Importance of objective data assessment
Imagine throwing a six sided dice and writing down the numbers it lands on. If you got one ten times in a row, what would be the odds of getting it again? One in six, 100%, 0%, something else? And why? Would you question the dice? Maybe it’s faulty somehow, and gives only ones?
What if it landed on these numbers: 5463122365? Would you consider this result more fair, and not question the dice? You are probably aware that getting 1111111111 and 5463122365 have exactly the same probability. And that a chance of getting one as the eleventh result is the same as for the first, one in six. But somehow, 5463122365 seems more random. Apparently, there is a subjective feeling of randomness. Humans are not very good at assessing features of long streams of numbers. If we only had some kind of a machine which could do it faster, and with no bias.
Descriptive and inferential statistics
Descriptive statistics has been around for centuries, but it’s in overdrive lately, thanks to computers and big data. As the name suggests, its goal is to analyze and explain data. To attain any useful knowledge or attempt to predict future trends, which is a job of inferential statistics, we must first understand historical measurements. In general, business intelligence systems are tools which help us to describe and analyze the data we have. To be able to generalize some finding, we must have data which is representative of the whole group: if, for example, we are doing a survey on public perception of some product we are preparing for the market, we should include people of all ages. We need to make sure that although survey subject’s ages are random, we cover the whole range equally, as much as possible. This can be seen as the quality control of our data. Univariate analysis is focused on describing a single variable, like the age in our example.
Variable distribution
Uniform and normal distribution
Univariate distribution is defined as a function that provides probabilities of occurrence of possible outcomes of a variable. It is a summary of the frequency of the values. For discrete variables, this function describes the occurrence of individual values. In case of continuous variables, we split values in ranges.
Variable has the uniform distribution if any value has equal probability of occurrence. In our survey example, this would be the best type of distribution for subject ages: it would mean that we sampled all ages equally. This statement of “the best type of distribution” can be discussed. Not all ages are represented equally in the general population. We might not be interested in surveying infants, if we are aiming at selling the product. Maybe our product is not suitable for people with some types of disabilities, which are more common in certain age groups. It is crucial to understand the data, and what we expect from it.

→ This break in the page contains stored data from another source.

-- pv_equiv track=rewrite | github.com/nrflynn2/Algorithm-Challenges | Rosalind/Stronghold/MRNA.py | calc_permutations
-- ===== SOURCE A (Python) =====
-- def calc_permutations(data):
--     prob_dict = {'F': 2,'L': 6, 'M': 1, 'A': 4, 'S':6, 'Y':2, 'C':2, 'W':1,
--         'P':4, 'H':2, 'Q':2, 'R':6, 'I':3, 'T':4, 'N':2, 'K':2, 'V':4,
--         'D':2, 'E':2, 'G':4}
--     total = 3 # Start at 3 to account for stop codon
--     for aa in data:
--         total = total * prob_dict[aa]
--     return total % 1000000
-- ===== SOURCE B (Python) =====
-- def calc_permutations(data):
--     prob_dict = dict(zip("FLMASYCWPHQRITNKVDEG",
--                          (2, 6, 1, 4, 6, 2, 2, 1, 4, 2, 2, 6, 3, 4, 2, 2, 4, 2, 2, 4)))
--     counts = {}
--     for aa in data:
--         counts[aa] = counts.get(aa, 0) + 1
--     total = 3  # Start at 3 to account for stop codon
--     for aa, n in counts.items():
--         total = total * prob_dict[aa] ** n
--     return total % 1000000
-- ===== Notes on version B (the rewrite author's own statement) =====
-- stated objective: alternative
-- what changed: B first builds a frequency table of the protein string, then multiplies prob_dict[aa] ** count once per distinct residue, instead of A's multiply-per-character pass; the modulus is applied once at the end as in A.
import Mathlib
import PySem

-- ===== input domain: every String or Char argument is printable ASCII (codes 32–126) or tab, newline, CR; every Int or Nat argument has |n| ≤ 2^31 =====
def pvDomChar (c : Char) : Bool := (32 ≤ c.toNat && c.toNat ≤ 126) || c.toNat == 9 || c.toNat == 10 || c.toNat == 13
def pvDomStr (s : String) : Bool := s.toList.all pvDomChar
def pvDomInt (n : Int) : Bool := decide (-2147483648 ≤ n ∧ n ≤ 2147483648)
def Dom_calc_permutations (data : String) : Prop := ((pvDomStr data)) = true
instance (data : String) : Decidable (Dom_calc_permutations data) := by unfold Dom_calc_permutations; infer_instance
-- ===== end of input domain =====

-- B replaces A's multiply-per-character pass by a count-table over the distinct residues
-- followed by one power-multiply per distinct residue (objective: alternative decomposition).

-- ===== PORT A =====
-- A's codon-count dict literal
def probDict : PySem.Dict Char Int := PySem.Dict.ofList
  [('F', 2), ('L', 6), ('M', 1), ('A', 4), ('S', 6), ('Y', 2), ('C', 2), ('W', 1),
   ('P', 4), ('H', 2), ('Q', 2), ('R', 6), ('I', 3), ('T', 4), ('N', 2), ('K', 2),
   ('V', 4), ('D', 2), ('E', 2), ('G', 4)]

-- prob_dict[aa] raises KeyError on a residue not in the table; Pre_ excludes exactly
-- those inputs, so 'getD aa 0' is exact on every admitted input.
def calc_permutations (data : String) : Int :=
  let total := data.toList.foldl (fun total aa => total * probDict.getD aa 0) 3
  PySem.Int.mod total 1000000

-- ===== PORT B =====
-- B's prob_dict = dict(zip("FLMASYCWPHQRITNKVDEG", (2, 6, ...)))
def probDictB : PySem.Dict Char Int := PySem.Dict.ofList
  ("FLMASYCWPHQRITNKVDEG".toList.zip [2, 6, 1, 4, 6, 2, 2, 1, 4, 2, 2, 6, 3, 4, 2, 2, 4, 2, 2, 4])

def calc_permutations_alt (data : String) : Int :=
  -- counts[aa] = counts.get(aa, 0) + 1
  let counts := data.toList.foldl (fun d aa => d.insert aa (d.getD aa 0 + 1))
    (PySem.Dict.empty : PySem.Dict Char Int)
  -- total = total * prob_dict[aa] ** n over counts.items(); counts are ≥ 1, so '^ n.toNat' is Python's '** n'
  let total := counts.items.foldl (fun total p => total * probDictB.getD p.1 0 ^ p.2.toNat) 3
  PySem.Int.mod total 1000000

-- ===== PRECONDITION & SPEC =====
-- Pre_ excludes exactly the inputs containing a character outside the 20 amino-acid
-- letters, on which both Pythons raise KeyError.
def Pre_calc_permutations (data : String) : Prop :=
  (data.toList.all (fun c => c ∈
    ['F', 'L', 'M', 'A', 'S', 'Y', 'C', 'W', 'P', 'H', 'Q', 'R', 'I', 'T', 'N', 'K', 'V', 'D', 'E', 'G'])) = true
instance (data : String) : Decidable (Pre_calc_permutations data) := by
  unfold Pre_calc_permutations; infer_instance
def pvWitness_calc_permutations : String := "MASSIVE"

def Spec_calc_permutations (data : String) (out : Int) : Prop := out = calc_permutations_alt data
instance (data : String) (out : Int) : Decidable (Spec_calc_permutations data out) := by unfold Spec_calc_permutations; infer_instance

-- ===== CLAIM (what is proved, stated in full; the proofs are below) =====
def Claim_equal_calc_permutations : Prop := ∀ (data : String), Dom_calc_permutations data → Pre_calc_permutations data → Spec_calc_permutations data (calc_permutations data)

-- ===== LEMMAS AND PROOFS =====

-- the two dict literals hold the same key/value pairs in the same order
set_option maxRecDepth 40000 in
theorem probDictB_eq : probDictB = probDict := by decide

-- a multiply-accumulate loop is init * product
theorem foldl_mul_eq_prod {α : Type} (l : List α) (f : α → Int) (t : Int) :
    l.foldl (fun t x => t * f x) t = t * (l.map f).prod := by
  induction l generalizing t with
  | nil => simp
  | cons x xs ih => simp [ih, mul_assoc]

-- the power-per-distinct-residue product equals the flat per-character product
theorem prod_pow_count_eq {α : Type} [inst : BEq α] [LawfulBEq α] [DecidableEq α]
    (l : List α) (f : α → Int) :
    ((PySem.Set.ofList l).map (fun k => f k ^ l.count k)).prod = (l.map f).prod := by
  have hnd := PySem.Set.nodup_ofList (xs := l)
  rw [← List.prod_toFinset _ hnd]
  have htf : (PySem.Set.ofList l).toFinset = l.toFinset := by
    ext x; simp [PySem.Set.mem_ofList]
  rw [htf, lawful_beq_subsingleton inst instBEqOfDecidableEq]
  have h := Finset.prod_multiset_map_count (l : Multiset α) f
  simpa using h.symm

-- ===== VERDICT (by name: the statement is the Claim_ definition above) =====
theorem calc_permutations_spec : Claim_equal_calc_permutations := by
  intro data _ _
  unfold Spec_calc_permutations calc_permutations calc_permutations_alt
  dsimp only
  rw [probDictB_eq, PySem.Dict.foldl_insert_getD_add_one_eq_counter, PySem.Dict.items_counter]
  rw [foldl_mul_eq_prod, foldl_mul_eq_prod, List.map_map]
  have : ((fun p : Char × Int => probDict.getD p.1 0 ^ p.2.toNat) ∘
      fun k => (k, (data.toList.count k : Int))) =
      fun k => probDict.getD k 0 ^ data.toList.count k := by
    funext k; simp
  rw [this, prod_pow_count_eq]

Normal distribution is another very common type. Its graph forms a bell curve, which means that most frequent values are in the center, and the frequency gradually declines towards the ends of the possible values.
This peak in the graph is the most popular value, it represents the central tendency of our variable. Depending on our data, and what we are using it for, different variants of central tendency measure can be used.
Types of central tendencies
Mean, mode and median
Mean is a simple average of our values. It is a sum of all the values, divided by their number. Mode represents a value which occurs most often. It can be undefined, if no value is repeated. Median is the middle value, we have to order our values and then pick the one in the middle.
Sometimes, comparing all three might give us some information as well. In our dice throwing example, if we had 1111661111 as a result of ten throws, mean would give us 2, mode would be 1, while median would give us 1, once the values are ordered. In this case, mean, although usually considered the most useful type of central tendency, shows us somewhat misleading value. We never got 2 on our dice, it might even not be possible, if the dice is faulty, but if we were asked which value is most common, we would have to answer it’s 2. In combination with mode and median however, it’s clear that our data is not evenly distributed. Median is usually least influenced by skewed data as it shows value in the middle, outliers get discarded. In normal distribution, all three measures are the same.
Dispersion
Range, variance, standard deviation
Variability, or dispersion, also has several variants, which can be used as complementary methods of describing and understanding the data. Range is the most common, and perhaps the simplest. It represents the difference between the largest and the lowest value. The variance is calculated by finding the difference between every value and the mean, squaring those differences, summing those up, and getting the average. Taking the square root from variance gives us standard deviation.
Summary statistics applications
Putting theory into practice
Descriptive statistics is simplifying the data in a way. Whenever we reduce our view of the data, we make our lives easier, because we don’t have to handle each value separately, but introduce new layers of approximation. Too many layers, or approximations done badly, and we are getting further away from the correct interpretation of the data. If done properly, descriptive statistics can expose many useful insights.
In business intelligence, our goal is decision making founded on knowledge we got from data. This decision making is our attempt of predicting the future. Knowledge it’s based on is collected by descriptive statistics. It can be interpreted numerically, or graphically.
In databases for example, it’s used to optimize reserved storage, organize data to improve performance and predict resources needed to execute queries. Weather forecasts, stock market strategies, machine learning algorithms, betting odds, all have to be based on good understanding of historical data.